## [EXERCISE DESCRIPTION]
Entries follow. Return each line that contains the word "changed".

## [Stored data entries]
═══
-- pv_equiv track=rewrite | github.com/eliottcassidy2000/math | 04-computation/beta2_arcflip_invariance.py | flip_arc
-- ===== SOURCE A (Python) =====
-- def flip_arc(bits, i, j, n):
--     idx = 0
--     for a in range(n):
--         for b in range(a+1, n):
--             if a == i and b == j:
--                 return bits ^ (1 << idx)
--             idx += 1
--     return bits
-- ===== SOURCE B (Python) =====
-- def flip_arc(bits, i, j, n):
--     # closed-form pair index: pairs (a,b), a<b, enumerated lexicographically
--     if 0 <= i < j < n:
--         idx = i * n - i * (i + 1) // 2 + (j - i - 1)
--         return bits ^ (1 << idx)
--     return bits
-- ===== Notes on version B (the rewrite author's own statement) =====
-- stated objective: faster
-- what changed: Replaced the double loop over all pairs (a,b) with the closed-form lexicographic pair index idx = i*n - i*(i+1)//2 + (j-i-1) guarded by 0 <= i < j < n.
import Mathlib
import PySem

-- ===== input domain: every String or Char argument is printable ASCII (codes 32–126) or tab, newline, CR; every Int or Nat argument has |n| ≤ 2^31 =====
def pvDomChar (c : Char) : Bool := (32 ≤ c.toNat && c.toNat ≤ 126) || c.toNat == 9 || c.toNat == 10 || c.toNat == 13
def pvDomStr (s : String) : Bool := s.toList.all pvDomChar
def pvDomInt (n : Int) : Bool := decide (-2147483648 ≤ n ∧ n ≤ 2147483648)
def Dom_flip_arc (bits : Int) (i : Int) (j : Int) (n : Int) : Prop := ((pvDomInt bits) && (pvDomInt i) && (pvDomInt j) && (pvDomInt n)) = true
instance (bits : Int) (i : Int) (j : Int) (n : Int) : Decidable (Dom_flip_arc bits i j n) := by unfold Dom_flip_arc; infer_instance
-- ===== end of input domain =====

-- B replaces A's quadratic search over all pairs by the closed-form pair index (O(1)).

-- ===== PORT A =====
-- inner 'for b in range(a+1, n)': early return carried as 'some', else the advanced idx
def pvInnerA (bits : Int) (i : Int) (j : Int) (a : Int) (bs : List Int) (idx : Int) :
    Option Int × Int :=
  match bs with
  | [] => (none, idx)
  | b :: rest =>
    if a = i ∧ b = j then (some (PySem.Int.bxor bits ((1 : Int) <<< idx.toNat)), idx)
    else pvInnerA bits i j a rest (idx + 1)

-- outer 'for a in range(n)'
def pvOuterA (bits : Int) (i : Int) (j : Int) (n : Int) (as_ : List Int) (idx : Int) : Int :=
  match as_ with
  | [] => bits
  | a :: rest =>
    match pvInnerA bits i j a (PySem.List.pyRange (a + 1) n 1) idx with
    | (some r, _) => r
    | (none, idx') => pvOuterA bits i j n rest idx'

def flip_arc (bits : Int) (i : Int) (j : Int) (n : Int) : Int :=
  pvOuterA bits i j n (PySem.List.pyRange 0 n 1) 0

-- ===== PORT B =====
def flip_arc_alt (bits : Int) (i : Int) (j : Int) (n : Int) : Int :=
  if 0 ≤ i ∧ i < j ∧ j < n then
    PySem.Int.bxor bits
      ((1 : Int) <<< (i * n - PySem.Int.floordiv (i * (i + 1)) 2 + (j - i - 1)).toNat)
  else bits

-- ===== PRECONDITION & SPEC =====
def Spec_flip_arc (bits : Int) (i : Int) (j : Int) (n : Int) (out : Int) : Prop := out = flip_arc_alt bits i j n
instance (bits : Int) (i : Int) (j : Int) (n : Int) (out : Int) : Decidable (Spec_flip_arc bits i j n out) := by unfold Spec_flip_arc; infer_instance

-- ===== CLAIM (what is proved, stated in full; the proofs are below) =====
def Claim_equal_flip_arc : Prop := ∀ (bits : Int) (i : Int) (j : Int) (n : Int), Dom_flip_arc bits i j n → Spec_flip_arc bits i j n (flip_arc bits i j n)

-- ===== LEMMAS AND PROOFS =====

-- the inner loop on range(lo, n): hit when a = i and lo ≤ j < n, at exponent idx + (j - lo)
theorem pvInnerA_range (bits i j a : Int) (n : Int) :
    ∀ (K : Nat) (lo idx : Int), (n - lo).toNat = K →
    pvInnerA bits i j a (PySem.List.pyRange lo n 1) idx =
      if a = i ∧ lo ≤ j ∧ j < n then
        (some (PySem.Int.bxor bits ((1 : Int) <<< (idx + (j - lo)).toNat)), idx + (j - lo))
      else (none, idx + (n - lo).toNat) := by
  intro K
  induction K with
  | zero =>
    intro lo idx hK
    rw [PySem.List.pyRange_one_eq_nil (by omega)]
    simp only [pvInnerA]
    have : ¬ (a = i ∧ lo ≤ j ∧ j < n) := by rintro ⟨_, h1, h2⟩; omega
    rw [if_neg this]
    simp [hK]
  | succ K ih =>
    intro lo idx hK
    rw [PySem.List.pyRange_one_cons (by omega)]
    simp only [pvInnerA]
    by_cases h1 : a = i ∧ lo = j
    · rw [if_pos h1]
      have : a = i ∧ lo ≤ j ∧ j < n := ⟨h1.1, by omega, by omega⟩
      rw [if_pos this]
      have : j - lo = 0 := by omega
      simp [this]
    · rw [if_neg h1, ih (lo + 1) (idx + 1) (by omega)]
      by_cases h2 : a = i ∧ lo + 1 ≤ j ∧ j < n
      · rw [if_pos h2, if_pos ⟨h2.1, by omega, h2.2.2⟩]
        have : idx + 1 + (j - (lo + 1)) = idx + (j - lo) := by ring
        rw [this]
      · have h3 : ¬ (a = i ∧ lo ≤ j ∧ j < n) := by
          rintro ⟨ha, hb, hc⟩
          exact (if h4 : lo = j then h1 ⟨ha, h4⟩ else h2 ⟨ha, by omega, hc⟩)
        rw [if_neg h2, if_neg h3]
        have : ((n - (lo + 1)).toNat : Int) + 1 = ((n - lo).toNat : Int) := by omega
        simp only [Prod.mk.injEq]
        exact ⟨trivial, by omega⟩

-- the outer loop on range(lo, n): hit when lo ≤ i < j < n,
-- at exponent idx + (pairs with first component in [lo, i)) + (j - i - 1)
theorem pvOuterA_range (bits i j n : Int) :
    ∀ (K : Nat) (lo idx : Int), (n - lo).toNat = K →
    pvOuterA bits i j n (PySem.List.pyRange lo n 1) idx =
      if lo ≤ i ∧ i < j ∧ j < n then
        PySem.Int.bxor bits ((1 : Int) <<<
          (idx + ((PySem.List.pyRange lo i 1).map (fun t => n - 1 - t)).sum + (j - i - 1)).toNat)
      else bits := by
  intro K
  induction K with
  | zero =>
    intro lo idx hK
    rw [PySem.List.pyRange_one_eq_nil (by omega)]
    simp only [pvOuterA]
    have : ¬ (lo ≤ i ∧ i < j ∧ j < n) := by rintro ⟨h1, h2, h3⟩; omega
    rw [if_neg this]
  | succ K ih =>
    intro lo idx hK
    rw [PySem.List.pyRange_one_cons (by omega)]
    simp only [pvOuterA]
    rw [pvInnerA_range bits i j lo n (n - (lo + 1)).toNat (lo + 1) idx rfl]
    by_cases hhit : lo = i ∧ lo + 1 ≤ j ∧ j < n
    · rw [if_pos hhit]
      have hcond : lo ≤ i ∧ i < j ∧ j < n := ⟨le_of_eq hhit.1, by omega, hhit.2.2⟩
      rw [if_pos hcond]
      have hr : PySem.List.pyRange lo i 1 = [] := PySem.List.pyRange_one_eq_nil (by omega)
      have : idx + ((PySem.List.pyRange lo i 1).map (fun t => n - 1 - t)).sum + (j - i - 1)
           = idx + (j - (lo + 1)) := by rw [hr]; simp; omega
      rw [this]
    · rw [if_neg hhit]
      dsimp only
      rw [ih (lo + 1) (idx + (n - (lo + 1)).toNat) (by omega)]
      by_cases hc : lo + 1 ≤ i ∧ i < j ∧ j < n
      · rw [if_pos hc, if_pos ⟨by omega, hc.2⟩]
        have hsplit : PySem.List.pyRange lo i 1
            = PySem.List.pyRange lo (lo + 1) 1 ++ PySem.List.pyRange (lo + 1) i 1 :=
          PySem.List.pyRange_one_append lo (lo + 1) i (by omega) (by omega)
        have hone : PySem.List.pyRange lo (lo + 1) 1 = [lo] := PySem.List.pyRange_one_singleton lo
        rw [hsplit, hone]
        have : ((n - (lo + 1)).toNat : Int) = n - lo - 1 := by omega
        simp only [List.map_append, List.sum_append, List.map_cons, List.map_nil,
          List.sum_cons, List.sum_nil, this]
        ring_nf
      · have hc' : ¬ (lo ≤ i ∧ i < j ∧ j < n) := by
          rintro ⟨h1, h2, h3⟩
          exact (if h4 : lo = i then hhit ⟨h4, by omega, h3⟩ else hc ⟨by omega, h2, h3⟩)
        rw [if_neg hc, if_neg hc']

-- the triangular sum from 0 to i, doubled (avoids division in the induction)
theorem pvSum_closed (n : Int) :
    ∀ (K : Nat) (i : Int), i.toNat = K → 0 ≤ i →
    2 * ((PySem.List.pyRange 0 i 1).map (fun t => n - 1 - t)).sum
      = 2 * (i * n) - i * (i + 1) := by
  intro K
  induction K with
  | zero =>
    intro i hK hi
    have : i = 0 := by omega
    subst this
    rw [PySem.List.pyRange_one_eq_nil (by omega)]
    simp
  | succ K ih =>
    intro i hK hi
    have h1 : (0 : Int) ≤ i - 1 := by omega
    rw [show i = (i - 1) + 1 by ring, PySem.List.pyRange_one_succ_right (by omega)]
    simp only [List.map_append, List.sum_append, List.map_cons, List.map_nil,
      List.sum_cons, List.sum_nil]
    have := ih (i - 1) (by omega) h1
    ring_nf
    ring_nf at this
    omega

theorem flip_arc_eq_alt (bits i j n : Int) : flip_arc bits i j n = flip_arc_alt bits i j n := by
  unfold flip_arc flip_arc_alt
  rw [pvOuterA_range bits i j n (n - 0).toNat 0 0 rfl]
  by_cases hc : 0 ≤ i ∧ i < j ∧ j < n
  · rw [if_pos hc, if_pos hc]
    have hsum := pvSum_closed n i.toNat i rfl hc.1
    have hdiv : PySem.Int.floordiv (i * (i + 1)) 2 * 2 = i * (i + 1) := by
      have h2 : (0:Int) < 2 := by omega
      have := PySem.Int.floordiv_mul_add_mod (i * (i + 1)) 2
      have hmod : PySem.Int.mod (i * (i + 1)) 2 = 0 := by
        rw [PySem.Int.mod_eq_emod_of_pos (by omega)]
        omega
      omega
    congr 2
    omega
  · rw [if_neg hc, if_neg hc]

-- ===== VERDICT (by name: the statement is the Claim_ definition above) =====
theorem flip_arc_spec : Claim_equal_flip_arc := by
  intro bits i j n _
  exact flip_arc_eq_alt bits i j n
═══
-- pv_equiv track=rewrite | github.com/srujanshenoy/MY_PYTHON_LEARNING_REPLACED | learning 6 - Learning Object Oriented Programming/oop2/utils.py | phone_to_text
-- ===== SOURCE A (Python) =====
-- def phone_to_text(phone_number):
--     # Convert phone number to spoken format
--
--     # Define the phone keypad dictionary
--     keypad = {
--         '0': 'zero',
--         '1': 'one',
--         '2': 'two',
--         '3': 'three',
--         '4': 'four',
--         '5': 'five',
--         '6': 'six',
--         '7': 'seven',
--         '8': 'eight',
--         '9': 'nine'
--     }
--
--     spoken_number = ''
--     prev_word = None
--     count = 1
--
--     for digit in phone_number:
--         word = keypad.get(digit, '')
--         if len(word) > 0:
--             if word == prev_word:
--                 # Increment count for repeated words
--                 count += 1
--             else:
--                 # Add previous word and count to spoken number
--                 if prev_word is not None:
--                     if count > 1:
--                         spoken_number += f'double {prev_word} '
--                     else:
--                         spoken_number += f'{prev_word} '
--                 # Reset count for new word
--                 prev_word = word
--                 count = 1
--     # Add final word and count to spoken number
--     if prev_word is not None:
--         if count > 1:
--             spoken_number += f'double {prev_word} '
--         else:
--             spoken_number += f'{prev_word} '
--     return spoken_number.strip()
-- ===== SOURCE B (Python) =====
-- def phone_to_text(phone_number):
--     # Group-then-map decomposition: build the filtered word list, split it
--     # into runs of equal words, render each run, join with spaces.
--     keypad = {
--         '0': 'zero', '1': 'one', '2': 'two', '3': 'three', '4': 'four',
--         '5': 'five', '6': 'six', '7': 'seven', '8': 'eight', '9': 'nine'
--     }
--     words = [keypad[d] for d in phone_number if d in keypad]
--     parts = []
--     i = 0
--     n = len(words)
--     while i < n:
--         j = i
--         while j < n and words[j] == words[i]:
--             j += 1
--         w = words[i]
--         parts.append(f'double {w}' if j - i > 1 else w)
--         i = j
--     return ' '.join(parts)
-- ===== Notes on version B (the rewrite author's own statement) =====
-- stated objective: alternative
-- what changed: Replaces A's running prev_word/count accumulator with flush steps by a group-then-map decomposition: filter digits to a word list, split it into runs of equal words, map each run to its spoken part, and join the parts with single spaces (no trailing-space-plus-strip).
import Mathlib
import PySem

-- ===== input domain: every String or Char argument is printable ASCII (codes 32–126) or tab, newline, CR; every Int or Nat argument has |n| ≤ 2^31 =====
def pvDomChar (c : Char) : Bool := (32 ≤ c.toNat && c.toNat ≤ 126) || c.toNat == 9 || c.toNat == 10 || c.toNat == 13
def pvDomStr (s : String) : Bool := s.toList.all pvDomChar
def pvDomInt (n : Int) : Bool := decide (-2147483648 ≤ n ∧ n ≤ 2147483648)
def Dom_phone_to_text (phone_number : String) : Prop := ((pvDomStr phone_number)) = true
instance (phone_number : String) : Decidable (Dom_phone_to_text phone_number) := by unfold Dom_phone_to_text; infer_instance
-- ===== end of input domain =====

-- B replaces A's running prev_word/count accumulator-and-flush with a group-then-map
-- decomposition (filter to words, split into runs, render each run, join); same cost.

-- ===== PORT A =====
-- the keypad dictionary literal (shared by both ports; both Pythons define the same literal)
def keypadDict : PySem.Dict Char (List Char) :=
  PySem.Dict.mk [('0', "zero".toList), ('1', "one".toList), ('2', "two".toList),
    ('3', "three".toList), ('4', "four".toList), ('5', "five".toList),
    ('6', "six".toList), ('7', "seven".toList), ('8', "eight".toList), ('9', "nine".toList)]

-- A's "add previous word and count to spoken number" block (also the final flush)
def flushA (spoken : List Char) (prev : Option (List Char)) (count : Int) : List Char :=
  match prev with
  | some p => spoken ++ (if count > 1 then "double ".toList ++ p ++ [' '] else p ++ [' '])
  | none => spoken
═══
## [RESPONSE BOX]
-- what changed: Replaced the double loop over all pairs (a,b) with the closed-form lexicographic pair index idx = i*n - i*(i+1)//2 + (j-i-1) guarded by 0 <= i < j < n.
-- what changed: Replaces A's running prev_word/count accumulator with flush steps by a group-then-map decomposition: filter digits to a word list, split it into runs of equal words, map each run to its spoken part, and join the parts with single spaces (no trailing-space-plus-strip).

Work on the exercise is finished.